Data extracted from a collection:

-- one direction: A's walk equals B's arithmetic
lemma dir_eq (board : List String) (obs : List (Int × Int)) (n qx qy dx dy : Int) (hn : 0 ≤ n)
    (hObs : ∀ o : Int × Int, o ∈ obs ↔
      (0 ≤ o.1 ∧ o.1 < n ∧ 0 ≤ o.2 ∧ o.2 < n ∧ cellAt board o.1 o.2 = 'X'))
    (hdx : dx = -1 ∨ dx = 0 ∨ dx = 1) (hdy : dy = -1 ∨ dy = 0 ∨ dy = 1)
    (hne : ¬(dx = 0 ∧ dy = 0))
    (hq : (0 ≤ qx ∧ qx < n ∧ 0 ≤ qy ∧ qy < n) ∨ (qx = -1 ∧ qy = -1)) :
    qaWalk board n dx dy qx qy n.toNat =
      qbBest obs qx qy dx dy (qbReach n qx qy dx dy) := by
  obtain ⟨he0, hen, hE⟩ := pvEdge_spec n qx qy dx dy hn hdx hdy hne hq
  rw [qbReach_eq_pvEdge n qx qy dx dy hn hdx hdy hne hq]
  set e := pvEdge n qx qy dx dy with hedef
  have hwalk : qaWalk board n dx dy qx qy n.toNat = pvSpecW board dx dy e.toNat qx qy :=
    qaWalk_eq_specW board n dx dy n.toNat qx qy e he0 (by omega) hE
  rw [hwalk]
  have hdd : dx ≠ 0 → dx * dx = 1 := by rcases hdx with h|h|h <;> subst h <;> simp
  have hdd' : dy ≠ 0 → dy * dy = 1 := by rcases hdy with h|h|h <;> subst h <;> simp
  have hC : ∀ o ∈ obs, pvRay qx qy dx dy o →
      ∃ kn : Nat, 1 ≤ kn ∧ (kn : Int) ≤ e ∧
        (cellAt board (qx + kn * dx) (qy + kn * dy) == 'X') ∧
        pvKv qx qy dx dy o = (kn : Int) := by
    intro o ho hray
    obtain ⟨hk1, hox, hoy⟩ := hray
    set k := pvKv qx qy dx dy o with hkdef
    obtain ⟨h1, h2, h3, h4, h5⟩ := (hObs o).mp ho
    have hke : k ≤ e := (hE k hk1).mp (by constructor; omega; constructor; omega; constructor; omega; omega)
    refine ⟨k.toNat, by omega, by omega, ?_, by omega⟩
    have hax : qx + (k.toNat : Int) * dx = o.1 := by
      have : ((k.toNat : Int)) = k := by omega
      rw [this]; omega
    have hay : qy + (k.toNat : Int) * dy = o.2 := by
      have : ((k.toNat : Int)) = k := by omega
      rw [this]; omega
    rw [hax, hay]
    simpa using h5
  have hC' : ∀ kn : Nat, 1 ≤ kn → (kn : Int) ≤ e →
      (cellAt board (qx + kn * dx) (qy + kn * dy) == 'X') →
      ∃ o ∈ obs, pvRay qx qy dx dy o ∧ pvKv qx qy dx dy o = (kn : Int) := by
    intro kn h1 h2 hX
    have hinb := (hE kn (by omega)).mpr h2
    have hkv : pvKv qx qy dx dy (qx + kn * dx, qy + kn * dy) = (kn : Int) := by
      unfold pvKv
      split_ifs with h
      · have := hdd h; nlinarith [this]
      · have hdy0 : dy ≠ 0 := by
          intro hc; exact hne ⟨by omega, hc⟩
        have := hdd' hdy0; nlinarith [this]
    refine ⟨(qx + kn * dx, qy + kn * dy), ?_, ?_, hkv⟩
    · exact (hObs _).mpr ⟨hinb.1, hinb.2.1, hinb.2.2.1, hinb.2.2.2, by simpa using hX⟩
    · exact ⟨by rw [hkv]; omega, by rw [hkv]; ring_nf, by rw [hkv]; ring_nf⟩
  by_cases hx : ∃ kn : Nat, 1 ≤ kn ∧ (kn : Int) ≤ e ∧
      (cellAt board (qx + kn * dx) (qy + kn * dy) == 'X') = true
  · classical
    let k0 := Nat.find hx
    obtain ⟨hk01, hk0e, hk0X⟩ := Nat.find_spec hx
    have hspec : pvSpecW board dx dy e.toNat qx qy = (k0 : Int) - 1 := by
      apply specW_of_first_hit board dx dy e.toNat qx qy k0 hk01 (by omega) hk0X
      intro k hk hkk hc
      exact Nat.find_min hx hkk ⟨hk, by omega, hc⟩
    rw [hspec]
    obtain ⟨o0, ho0, hray0, hkv0⟩ := hC' k0 hk01 hk0e hk0X
    have hle : qbBest obs qx qy dx dy e ≤ (k0 : Int) - 1 := by
      have := qbBest_le_ray obs qx qy dx dy e o0 ho0 hray0
      omega
    rcases qbBest_cases obs qx qy dx dy e with hc | ⟨o, ho, hray, hc⟩
    · exfalso; omega
    · obtain ⟨kn, hkn1, hkne, hknX, hknv⟩ := hC o ho hray
      have hge : k0 ≤ kn := by
        by_contra hcc
        exact Nat.find_min hx (by omega) ⟨hkn1, hkne, hknX⟩
      omega
  · have hspec : pvSpecW board dx dy e.toNat qx qy = ((e.toNat : Nat) : Int) := by
      apply specW_of_no_hit
      intro k hk hkm hc
      exact hx ⟨k, hk, by omega, hc⟩
    rw [hspec]
    have hcast : ((e.toNat : Nat) : Int) = e := by omega
    rw [hcast]
    rcases qbBest_cases obs qx qy dx dy e with hc | ⟨o, ho, hray, hc⟩
    · omega
    · obtain ⟨kn, hkn1, hkne, hknX, hknv⟩ := hC o ho hray
      exact absurd ⟨kn, hkn1, hkne, hknX⟩ hx

-- ===== VERDICT (by name: the statement is the Claim_ definition above) =====
theorem queenAttack_spec : Claim_equal_queenAttack := by
  intro board _ hPre
  unfold Spec_queenAttack
  obtain ⟨hscan, hb⟩ := queen_eq board hPre.2
  have hN : PySem.List.len board = (board.length : Int) := by simp [PySem.List.len_eq]
  simp only [queenAttack, queenAttack_alt]
  rw [hscan]
  have hd := fun dx dy hdx hdy hne =>
    dir_eq board (qbScan board (PySem.List.len board)).2 (PySem.List.len board)
      (qbScan board (PySem.List.len board)).1.1 (qbScan board (PySem.List.len board)).1.2
      dx dy (by rw [hN]; exact Int.natCast_nonneg _) (fun o => by rw [hN]; exact mem_scan_obs board o) hdx hdy hne (by rw [hN]; exact hb)
  simp only [qaDirs, List.foldl_cons, List.foldl_nil]
  rw [hd (-1) 0 (Or.inl rfl) (Or.inr (Or.inl rfl)) (by simp),
      hd 1 0 (Or.inr (Or.inr rfl)) (Or.inr (Or.inl rfl)) (by simp),
      hd 0 (-1) (Or.inr (Or.inl rfl)) (Or.inl rfl) (by simp),
      hd 0 1 (Or.inr (Or.inl rfl)) (Or.inr (Or.inr rfl)) (by simp),
      hd (-1) (-1) (Or.inl rfl) (Or.inl rfl) (by simp),
      hd (-1) 1 (Or.inl rfl) (Or.inr (Or.inr rfl)) (by simp),
      hd 1 (-1) (Or.inr (Or.inr rfl)) (Or.inl rfl) (by simp),
      hd 1 1 (Or.inr (Or.inr rfl)) (Or.inr (Or.inr rfl)) (by simp)]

Work to complete:
Out of the entries, report each line that contains the word "subst".

Task response:
  have hdd : dx ≠ 0 → dx * dx = 1 := by rcases hdx with h|h|h <;> subst h <;> simp
  have hdd' : dy ≠ 0 → dy * dy = 1 := by rcases hdy with h|h|h <;> subst h <;> simp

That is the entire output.